#### Task statement:
Filter the listing below for "second" and report every line that has it.

_ _ _ _ _

-- pv_equiv track=rewrite | github.com/lorenzofman/LineCode | LineCodes.py | differential_manchester
-- ===== SOURCE A (Python) =====
-- high_level = 5
--
-- low_level = -5
--
-- def differential_manchester(bits):
--     encoded = []
--     first = low_level
--     second = high_level
--     for bit in bits:
--         if bit == 0:
--             encoded.append(first)
--             encoded.append(second)
--         else:
--             first, second = second, first
--             encoded.append(first)
--             encoded.append(second)
--     return encoded
-- ===== SOURCE B (Python) =====
-- high_level = 5
--
-- low_level = -5
--
-- def differential_manchester(bits):
--     # prefix parity of nonzero bits (post-toggle state), then flatten to pairs
--     parities = []
--     p = False
--     for b in bits:
--         p ^= (b != 0)
--         parities.append(p)
--     return [v for p in parities
--               for v in ((high_level, low_level) if p else (low_level, high_level))]
-- ===== Notes on version B (the rewrite author's own statement) =====
-- stated objective: alternative
-- what changed: Replaces the mutable (first, second) swap-pair threaded through one loop with a prefix-parity pass over the bits followed by a flattening comprehension mapping each parity to its level pair.
import Mathlib
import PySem

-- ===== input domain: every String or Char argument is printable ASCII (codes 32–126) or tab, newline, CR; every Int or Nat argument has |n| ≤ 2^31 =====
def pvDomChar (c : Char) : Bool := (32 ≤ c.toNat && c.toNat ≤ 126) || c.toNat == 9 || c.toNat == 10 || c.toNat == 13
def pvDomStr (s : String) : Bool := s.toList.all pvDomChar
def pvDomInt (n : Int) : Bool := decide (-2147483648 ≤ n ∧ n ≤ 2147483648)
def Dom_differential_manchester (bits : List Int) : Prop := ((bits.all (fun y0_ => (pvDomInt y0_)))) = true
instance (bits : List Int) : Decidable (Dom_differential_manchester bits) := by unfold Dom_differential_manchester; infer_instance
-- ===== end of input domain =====

-- B replaces A's mutable swap-pair loop by a prefix-parity pass followed by a flattening map (alternative decomposition, same cost).


-- ===== PORT A =====
-- fold over (encoded, first, second), exactly A's loop
def differential_manchester (bits : List Int) : List Int :=
  (bits.foldl (fun (s : List Int × Int × Int) bit =>
      if bit == 0 then (s.1 ++ [s.2.1, s.2.2], s.2.1, s.2.2)
      else (s.1 ++ [s.2.2, s.2.1], s.2.2, s.2.1))
    ([], -5, 5)).1

-- ===== PORT B =====
-- prefix parities (post-toggle state per bit)
def dmParities : List Int → Bool → List Bool
  | [], _ => []
  | b :: t, p =>
    let p' := xor p (b != 0)
    p' :: dmParities t p'

def differential_manchester_alt (bits : List Int) : List Int :=
  (dmParities bits false).flatMap (fun p => if p then [5, -5] else [-5, 5])

-- ===== PRECONDITION & SPEC =====
def Spec_differential_manchester (bits : List Int) (out : List Int) : Prop := out = differential_manchester_alt bits
instance (bits : List Int) (out : List Int) : Decidable (Spec_differential_manchester bits out) := by unfold Spec_differential_manchester; infer_instance

-- ===== CLAIM (what is proved, stated in full; the proofs are below) =====
def Claim_equal_differential_manchester : Prop := ∀ (bits : List Int), Dom_differential_manchester bits → Spec_differential_manchester bits (differential_manchester bits)

-- ===== LEMMAS AND PROOFS =====
lemma dm_key (bits : List Int) (acc : List Int) (p : Bool) :
    (bits.foldl (fun (s : List Int × Int × Int) bit =>
        if bit == 0 then (s.1 ++ [s.2.1, s.2.2], s.2.1, s.2.2)
        else (s.1 ++ [s.2.2, s.2.1], s.2.2, s.2.1))
      (acc, (if p then 5 else -5 : Int), (if p then -5 else 5 : Int))).1
    = acc ++ (dmParities bits p).flatMap (fun q => if q then [5, -5] else [-5, 5]) := by
  induction bits generalizing acc p with
  | nil => simp [dmParities]
  | cons b t ih =>
    simp only [List.foldl_cons]
    by_cases hb : b = 0
    · have hbt : (b != 0) = false := by simp [hb]
      cases p
      · have h := ih (acc ++ [-5, 5]) false
        simp only [List.append_assoc, List.cons_append, List.nil_append] at h
        simpa [hb, hbt, dmParities] using h
      · have h := ih (acc ++ [5, -5]) true
        simp only [List.append_assoc, List.cons_append, List.nil_append] at h
        simpa [hb, hbt, dmParities] using h
    · have hbt : (b != 0) = true := by simp [hb]
      cases p
      · have h := ih (acc ++ [5, -5]) true
        simp only [List.append_assoc, List.cons_append, List.nil_append] at h
        simpa [hb, hbt, dmParities] using h
      · have h := ih (acc ++ [-5, 5]) false
        simp only [List.append_assoc, List.cons_append, List.nil_append] at h
        simpa [hb, hbt, dmParities] using h

-- ===== VERDICT (by name: the statement is the Claim_ definition above) =====
theorem differential_manchester_spec : Claim_equal_differential_manchester := by
  intro bits _
  unfold Spec_differential_manchester differential_manchester differential_manchester_alt
  have := dm_key bits [] false
  simpa using this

_ _ _ _ _

#### Solution to the problem:
--     second = high_level
--             encoded.append(second)
--             first, second = second, first
--             encoded.append(second)
-- what changed: Replaces the mutable (first, second) swap-pair threaded through one loop with a prefix-parity pass over the bits followed by a flattening comprehension mapping each parity to its level pair.
-- fold over (encoded, first, second), exactly A's loop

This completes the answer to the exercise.